▶ [TASK PROMPT]:
The lines from the start of the records through the one containing "# 조건에 의해 삭제" are to be transcribed exactly, and nothing else.
[DATASET]
-- pv_equiv track=rewrite | github.com/whatasame/BaekjoonHub | 백준/Silver/1713. 후보 추천하기/후보 추천하기.py | solution
-- ===== SOURCE A (Python) =====
-- def solution(n, total, students):
--     album = {}
--
--     for order, student in enumerate(students):
--         # 사진틀에 학생이 있으면 숫자 증가만하고 건너뛰기
--         if student in album:
--             album[student][0] += 1
--             continue
--
--         # 사진틀이 꽉 찼다면
--         if len(album) == n:
--             # 조건에 의해 삭제
--             target = min(album, key = lambda _student : album[_student])
--             del album[target]
--
--         # 사진 추가
--         album[student] = [1, order] # 추천수, 삽입 순서
--
--     return sorted(album.keys())
-- ===== SOURCE B (Python) =====
-- def solution(n, total, students):
--     # entries: tuples (count, order, student) kept in increasing lexicographic
--     # order, so the eviction victim is always entries[0] -- no min scan.
--     entries = []
--     for order, student in enumerate(students):
--         found = None
--         for e in entries:
--             if e[2] == student:
--                 found = e
--                 break
--         if found is not None:
--             entries.remove(found)
--             entry = (found[0] + 1, found[1], student)
--         else:
--             if len(entries) == n:
--                 entries.pop(0)
--             entry = (1, order, student)
--         i = 0
--         while i < len(entries) and entries[i] < entry:
--             i += 1
--         entries.insert(i, entry)
--     return sorted(e[2] for e in entries)
-- ===== Notes on version B (the rewrite author's own statement) =====
-- stated objective: alternative
-- what changed: B replaces A's dict with a quadratic min-scan-on-eviction by a list of (count, order, student) tuples kept in increasing lexicographic order, so the eviction victim is always the head of the list and the final answer is the re-sorted student column.
import Mathlib
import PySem

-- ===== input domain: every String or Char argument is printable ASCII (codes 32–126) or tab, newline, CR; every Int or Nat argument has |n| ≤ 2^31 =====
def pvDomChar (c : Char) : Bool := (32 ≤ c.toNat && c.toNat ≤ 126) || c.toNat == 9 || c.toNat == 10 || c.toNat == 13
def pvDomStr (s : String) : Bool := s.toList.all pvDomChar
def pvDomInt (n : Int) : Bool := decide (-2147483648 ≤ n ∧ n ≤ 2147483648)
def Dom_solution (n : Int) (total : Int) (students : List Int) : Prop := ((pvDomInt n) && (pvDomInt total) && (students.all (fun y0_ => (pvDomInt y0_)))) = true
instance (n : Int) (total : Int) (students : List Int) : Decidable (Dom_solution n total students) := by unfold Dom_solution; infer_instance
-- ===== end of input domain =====

-- B keeps the candidates as a list of (count, order, student) triples in increasing
-- lexicographic order, so eviction takes the head instead of A's min scan over a dict
-- (objective: alternative; same asymptotic cost).


-- ===== PORT A =====
-- the Python value list [count, order] is ported as the pair (count, order);
-- `min(album, key=...)` compares those lists lexicographically, ported with min2?
-- over the items (same insertion order as the keys).
def solutionStepA (n : Int) (album : PySem.Dict Int (Int × Int)) (p : Int × Int) :
    PySem.Dict Int (Int × Int) :=
  if album.contains p.2 then
    album.modify p.2 (0, 0) (fun v => (v.1 + 1, v.2))
  else
    let album2 :=
      if (album.size : Int) = n then
        match PySem.List.min2? album.items (fun q => q.2.1) (fun q => q.2.2) with
        | some q => album.erase q.1
        | none => album   -- Python raises ValueError here (empty dict); outside Pre_
      else album
    album2.insert p.2 (1, p.1)

def solution (n : Int) (total : Int) (students : List Int) : List Int :=
  let album := (PySem.List.enumerate students).foldl (solutionStepA n) (PySem.Dict.mk [])
  PySem.List.sorted album.keys (fun x => x) false

-- ===== PORT B =====
-- tuple comparison entries[i] < entry (lexicographic on (count, order, student))
def lexLt3 (a b : Int × Int × Int) : Bool :=
  a.1 < b.1 || (a.1 == b.1 && (a.2.1 < b.2.1 || (a.2.1 == b.2.1 && a.2.2 < b.2.2)))

-- the inner `for e in entries: if e[2] == student: found = e; break`
def findB (s : Int) : List (Int × Int × Int) → Option (Int × Int × Int)
  | [] => none
  | e :: t => if e.2.2 = s then some e else findB s t

-- entries.remove(found): delete the first occurrence (always present when called)
def removeB (x : Int × Int × Int) : List (Int × Int × Int) → List (Int × Int × Int)
  | [] => []
  | e :: t => if e = x then t else e :: removeB x t

-- the `while i < len(entries) and entries[i] < entry` insertion scan
def insB (x : Int × Int × Int) : List (Int × Int × Int) → List (Int × Int × Int)
  | [] => [x]
  | e :: t => if lexLt3 e x then e :: insB x t else x :: e :: t

def solutionStepB (n : Int) (es : List (Int × Int × Int)) (p : Int × Int) :
    List (Int × Int × Int) :=
  match findB p.2 es with
  | some f => insB (f.1 + 1, f.2.1, p.2) (removeB f es)
  | none =>
      if (es.length : Int) = n then
        insB (1, p.1, p.2) es.tail   -- entries.pop(0); Python raises on [] (outside Pre_)
      else
        insB (1, p.1, p.2) es

def solution_alt (n : Int) (total : Int) (students : List Int) : List Int :=
  let es := (PySem.List.enumerate students).foldl (solutionStepB n) []
  PySem.List.sorted (es.map (fun e => e.2.2)) (fun x => x) false

-- ===== PRECONDITION & SPEC =====
-- Pre_ excludes only n = 0 with a nonempty student list: there A raises ValueError
-- (min of an empty dict) and B raises IndexError (pop from an empty list).
def Pre_solution (n : Int) (total : Int) (students : List Int) : Prop :=
  n ≠ 0 ∨ students = []
instance (n : Int) (total : Int) (students : List Int) : Decidable (Pre_solution n total students) := by unfold Pre_solution; infer_instance

def pvWitness_solution : Int × Int × List Int := (2, 7, [3, 1, 4, 1, 5])

def Spec_solution (n : Int) (total : Int) (students : List Int) (out : List Int) : Prop := out = solution_alt n total students
instance (n : Int) (total : Int) (students : List Int) (out : List Int) : Decidable (Spec_solution n total students out) := by unfold Spec_solution; infer_instance

-- ===== CLAIM (what is proved, stated in full; the proofs are below) =====
def Claim_equal_solution : Prop := ∀ (n : Int) (total : Int) (students : List Int), Dom_solution n total students → Pre_solution n total students → Spec_solution n total students (solution n total students)

-- ===== LEMMAS AND PROOFS =====

-- the bijection between B's triples (count, order, student) and A's dict items
def itemOf (e : Int × Int × Int) : Int × (Int × Int) := (e.2.2, (e.1, e.2.1))

theorem itemOf_inj : Function.Injective itemOf := by
  intro a b hab
  obtain ⟨a1, a2, a3⟩ := a; obtain ⟨b1, b2, b3⟩ := b
  simp only [itemOf, Prod.mk.injEq] at hab
  simp [hab.1, hab.2.1, hab.2.2]

-- the joint loop invariant: B's list enumerates A's dict, strictly sorted, with
-- distinct bounded orders and distinct dict keys
def StInv (d : PySem.Dict Int (Int × Int)) (es : List (Int × Int × Int)) (idx : Int) : Prop :=
  (es.map itemOf).Perm d.items ∧
  es.Pairwise (fun a b => lexLt3 a b = true) ∧
  (∀ e ∈ es, e.2.1 < idx) ∧
  (es.map (fun e => e.2.1)).Nodup ∧
  (d.items.map (fun p => p.1)).Nodup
[/DATASET]
▶ [YOUR RESPONSE]:
-- pv_equiv track=rewrite | github.com/whatasame/BaekjoonHub | 백준/Silver/1713. 후보 추천하기/후보 추천하기.py | solution
-- ===== SOURCE A (Python) =====
-- def solution(n, total, students):
--     album = {}
--
--     for order, student in enumerate(students):
--         # 사진틀에 학생이 있으면 숫자 증가만하고 건너뛰기
--         if student in album:
--             album[student][0] += 1
--             continue
--
--         # 사진틀이 꽉 찼다면
--         if len(album) == n:
--             # 조건에 의해 삭제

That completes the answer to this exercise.